Work request: Where a line below holds the string "have", copy that line.

Supplied records:
-- ===== CLAIM (what is proved, stated in full; the proofs are below) =====
def Claim_equal_merge_cuts_to_reaeq_py : Prop := ∀ (cuts : List (List (String × Int))) (calibration : List (String × List String)), Dom_merge_cuts_to_reaeq_py cuts calibration → Pre_merge_cuts_to_reaeq_py cuts calibration → Spec_merge_cuts_to_reaeq_py cuts calibration (merge_cuts_to_reaeq_py cuts calibration)

-- ===== LEMMAS AND PROOFS =====
-- The reduction sending B's group dict to A's running-min dict: each group is collapsed to its first minimum.
def redEntry (p : Int × List (List (String × Int))) : Int × List (String × Int) :=
  (p.1, reduceGroup p.2)

def redD (g : PySem.Dict Int (List (List (String × Int)))) : PySem.Dict Int (List (String × Int)) :=
  PySem.Dict.mk (g.items.map redEntry)

theorem contains_redD (g : PySem.Dict Int (List (List (String × Int)))) (idx : Int) :
    (redD g).contains idx = g.contains idx := by
  simp [redD, PySem.Dict.contains, List.any_map, redEntry, Function.comp_def]

theorem get?_redD (g : PySem.Dict Int (List (List (String × Int)))) (idx : Int) (grp : List (List (String × Int)))
    (hg : g.get? idx = some grp) :
    (redD g).get? idx = some (reduceGroup grp) := by
  simp only [redD, PySem.Dict.get?, List.find?_map] at *
  have hpred : ((fun p : Int × List (String × Int) => p.1 == idx) ∘ redEntry)
      = (fun p : Int × List (List (String × Int)) => p.1 == idx) := by
    funext p; simp [redEntry]
  rw [hpred]
  cases hf : List.find? (fun p : Int × List (List (String × Int)) => p.1 == idx) g.items with
  | none => simp [hf] at hg
  | some q =>
    simp [hf] at hg
    simp [redEntry, hg]
-- pv_equiv track=rewrite | github.com/sanslayr/polymarket-weatherbot | scripts/synoptic_pattern_module.py | build_level_layers
-- ===== SOURCE A (Python) =====
-- from typing import Any, Callable
--
-- def build_level_layers(systems: list[dict[str, Any]]) -> dict[str, list[dict[str, Any]]]:
--     layers: dict[str, list[dict[str, Any]]] = {
--         "planetary": [],
--         "500": [],
--         "850": [],
--         "mslp": [],
--         "other": [],
--     }
--     for system in systems:
--         level = str(system.get("level", "")).lower()
--         scale = str(system.get("scale", "")).lower()
--         if scale == "planetary":
--             layers["planetary"].append(system)
--             continue
--         if level in {"500", "850", "mslp"}:
--             layers[level].append(system)
--         else:
--             layers["other"].append(system)
--     return layers
-- ===== SOURCE B (Python) =====
-- def build_level_layers(systems: list[dict[str, str]]) -> dict[str, list[dict[str, str]]]:
--     def is_planetary(s):
--         return str(s.get("scale", "")).lower() == "planetary"
--
--     def level_of(s):
--         return str(s.get("level", "")).lower()
--
--     return {
--         "planetary": [s for s in systems if is_planetary(s)],
--         "500": [s for s in systems if not is_planetary(s) and level_of(s) == "500"],
--         "850": [s for s in systems if not is_planetary(s) and level_of(s) == "850"],
--         "mslp": [s for s in systems if not is_planetary(s) and level_of(s) == "mslp"],
--         "other": [s for s in systems
--                   if not is_planetary(s) and level_of(s) not in ("500", "850", "mslp")],
--     }
-- ===== Notes on version B (the rewrite author's own statement) =====
-- stated objective: alternative
-- what changed: Replaces the single stateful bucketing loop over a mutable dict with five independent filtering passes, one comprehension per layer, assembled into the dict literal in the fixed key order.
import Mathlib
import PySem

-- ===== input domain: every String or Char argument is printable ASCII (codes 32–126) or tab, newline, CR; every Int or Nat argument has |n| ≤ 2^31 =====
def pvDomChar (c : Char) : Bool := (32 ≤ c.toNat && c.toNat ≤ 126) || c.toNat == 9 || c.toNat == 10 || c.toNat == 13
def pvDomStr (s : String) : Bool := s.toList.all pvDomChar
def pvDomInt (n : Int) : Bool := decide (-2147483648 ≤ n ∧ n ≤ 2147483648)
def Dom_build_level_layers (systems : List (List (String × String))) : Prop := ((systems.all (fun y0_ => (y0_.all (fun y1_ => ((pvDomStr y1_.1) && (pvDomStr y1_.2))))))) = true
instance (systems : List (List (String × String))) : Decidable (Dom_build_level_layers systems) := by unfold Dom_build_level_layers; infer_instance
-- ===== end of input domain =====

-- B replaces A's single stateful bucketing loop with five independent filter passes (objective: alternative decomposition).

-- ===== PORT A =====
-- A's loop body: bucket one system into the layers dict (the `for` body of the Python, verbatim).
def bllStep (layers : PySem.Dict String (List (List (String × String)))) (system : List (String × String)) :
    PySem.Dict String (List (List (String × String))) :=
  let level := PySem.Str.lower ((PySem.Dict.mk system).getD "level" "")
  let scale := PySem.Str.lower ((PySem.Dict.mk system).getD "scale" "")
  if scale == "planetary" then
    layers.modify "planetary" [] (· ++ [system])
  else if level == "500" || level == "850" || level == "mslp" then
    layers.modify level [] (· ++ [system])
  else
    layers.modify "other" [] (· ++ [system])

def build_level_layers (systems : List (List (String × String))) : List (String × List (List (String × String))) :=
  let layers : PySem.Dict String (List (List (String × String))) :=
    PySem.Dict.ofList [("planetary", []), ("500", []), ("850", []), ("mslp", []), ("other", [])]
  (systems.foldl bllStep layers).items

-- ===== PORT B =====
def bll_isPlanetary (system : List (String × String)) : Bool :=
  PySem.Str.lower ((PySem.Dict.mk system).getD "scale" "") == "planetary"

def bll_levelOf (system : List (String × String)) : String :=
  PySem.Str.lower ((PySem.Dict.mk system).getD "level" "")

def build_level_layers_alt (systems : List (List (String × String))) : List (String × List (List (String × String))) :=
  [ ("planetary", systems.filter (fun s => bll_isPlanetary s)),
    ("500", systems.filter (fun s => !bll_isPlanetary s && bll_levelOf s == "500")),
    ("850", systems.filter (fun s => !bll_isPlanetary s && bll_levelOf s == "850")),
    ("mslp", systems.filter (fun s => !bll_isPlanetary s && bll_levelOf s == "mslp")),
    ("other", systems.filter (fun s =>
      !bll_isPlanetary s && !(bll_levelOf s == "500" || bll_levelOf s == "850" || bll_levelOf s == "mslp"))) ]

-- ===== PRECONDITION & SPEC =====
def Spec_build_level_layers (systems : List (List (String × String))) (out : List (String × List (List (String × String)))) : Prop := out = build_level_layers_alt systems
instance (systems : List (List (String × String))) (out : List (String × List (List (String × String)))) : Decidable (Spec_build_level_layers systems out) := by unfold Spec_build_level_layers; infer_instance

-- ===== CLAIM (what is proved, stated in full; the proofs are below) =====
def Claim_equal_build_level_layers : Prop := ∀ (systems : List (List (String × String))), Dom_build_level_layers systems → Spec_build_level_layers systems (build_level_layers systems)

-- ===== LEMMAS AND PROOFS =====

-- the 5-bucket accumulator dict
def bllAcc (a b c d e : List (List (String × String))) : PySem.Dict String (List (List (String × String))) :=
  PySem.Dict.mk [("planetary", a), ("500", b), ("850", c), ("mslp", d), ("other", e)]

theorem bllStep_planetary (s : List (String × String)) (a b c d e : List (List (String × String)))
    (h : bll_isPlanetary s = true) :
    bllStep (bllAcc a b c d e) s = bllAcc (a ++ [s]) b c d e := by
  simp [bll_isPlanetary, PySem.Dict.getD, PySem.Dict.get?] at h
  simp [bllStep, bllAcc, h, PySem.Dict.modify, PySem.Dict.get?, PySem.Dict.getD,
    PySem.Dict.contains, PySem.Dict.insert]

theorem bllStep_500 (s : List (String × String)) (a b c d e : List (List (String × String)))
    (hp : bll_isPlanetary s = false) (h : bll_levelOf s = "500") :
    bllStep (bllAcc a b c d e) s = bllAcc a (b ++ [s]) c d e := by
  simp [bll_isPlanetary, PySem.Dict.getD, PySem.Dict.get?] at hp; simp [bll_levelOf, PySem.Dict.getD, PySem.Dict.get?] at h
  simp [bllStep, bllAcc, hp, h, PySem.Dict.modify, PySem.Dict.get?, PySem.Dict.getD,
    PySem.Dict.contains, PySem.Dict.insert]

theorem bllStep_850 (s : List (String × String)) (a b c d e : List (List (String × String)))
    (hp : bll_isPlanetary s = false) (h : bll_levelOf s = "850") :
    bllStep (bllAcc a b c d e) s = bllAcc a b (c ++ [s]) d e := by
  simp [bll_isPlanetary, PySem.Dict.getD, PySem.Dict.get?] at hp; simp [bll_levelOf, PySem.Dict.getD, PySem.Dict.get?] at h
  simp [bllStep, bllAcc, hp, h, PySem.Dict.modify, PySem.Dict.get?, PySem.Dict.getD,
    PySem.Dict.contains, PySem.Dict.insert]

theorem bllStep_mslp (s : List (String × String)) (a b c d e : List (List (String × String)))
    (hp : bll_isPlanetary s = false) (h : bll_levelOf s = "mslp") :
    bllStep (bllAcc a b c d e) s = bllAcc a b c (d ++ [s]) e := by
  simp [bll_isPlanetary, PySem.Dict.getD, PySem.Dict.get?] at hp; simp [bll_levelOf, PySem.Dict.getD, PySem.Dict.get?] at h
  simp [bllStep, bllAcc, hp, h, PySem.Dict.modify, PySem.Dict.get?, PySem.Dict.getD,
    PySem.Dict.contains, PySem.Dict.insert]

theorem bllStep_other (s : List (String × String)) (a b c d e : List (List (String × String)))
    (hp : bll_isPlanetary s = false) (h5 : ¬ bll_levelOf s = "500")
    (h8 : ¬ bll_levelOf s = "850") (hm : ¬ bll_levelOf s = "mslp") :
    bllStep (bllAcc a b c d e) s = bllAcc a b c d (e ++ [s]) := by
  simp [bll_isPlanetary, PySem.Dict.getD, PySem.Dict.get?] at hp; simp [bll_levelOf, PySem.Dict.getD, PySem.Dict.get?] at h5 h8 hm
  simp [bllStep, bllAcc, hp, h5, h8, hm, PySem.Dict.modify, PySem.Dict.get?, PySem.Dict.getD,
    PySem.Dict.contains, PySem.Dict.insert]

theorem bll_invariant (systems : List (List (String × String)))
    (a b c d e : List (List (String × String))) :
    (systems.foldl bllStep (bllAcc a b c d e)).items
    = [ ("planetary", a ++ systems.filter (fun s => bll_isPlanetary s)),
        ("500", b ++ systems.filter (fun s => !bll_isPlanetary s && bll_levelOf s == "500")),
        ("850", c ++ systems.filter (fun s => !bll_isPlanetary s && bll_levelOf s == "850")),
        ("mslp", d ++ systems.filter (fun s => !bll_isPlanetary s && bll_levelOf s == "mslp")),
        ("other", e ++ systems.filter (fun s =>
          !bll_isPlanetary s && !(bll_levelOf s == "500" || bll_levelOf s == "850" || bll_levelOf s == "mslp"))) ] := by
  induction systems generalizing a b c d e with
  | nil => simp [bllAcc]
  | cons s rest ih =>
    rw [List.foldl_cons]
    by_cases hp : bll_isPlanetary s
    · rw [bllStep_planetary s a b c d e hp, ih]
      simp [hp]
    · have hp' : bll_isPlanetary s = false := by simpa using hp
      by_cases h5 : bll_levelOf s = "500"
      · rw [bllStep_500 s a b c d e hp' h5, ih]
        simp [List.filter_cons, hp', h5]
      · by_cases h8 : bll_levelOf s = "850"
        · rw [bllStep_850 s a b c d e hp' h8, ih]
          simp [List.filter_cons, hp', h5, h8]
        · by_cases hm : bll_levelOf s = "mslp"
          · rw [bllStep_mslp s a b c d e hp' hm, ih]
            simp [List.filter_cons, hp', h5, h8, hm]
          · rw [bllStep_other s a b c d e hp' h5 h8 hm, ih]
            simp [List.filter_cons, hp', h5, h8, hm]

-- ===== VERDICT (by name: the statement is the Claim_ definition above) =====
theorem build_level_layers_spec : Claim_equal_build_level_layers := by
  intro systems _
  unfold Spec_build_level_layers build_level_layers build_level_layers_alt
  simpa [PySem.Dict.ofList, bllAcc] using bll_invariant systems [] [] [] [] []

Response below:
  have hpred : ((fun p : Int × List (String × Int) => p.1 == idx) ∘ redEntry)
    · have hp' : bll_isPlanetary s = false := by simpa using hp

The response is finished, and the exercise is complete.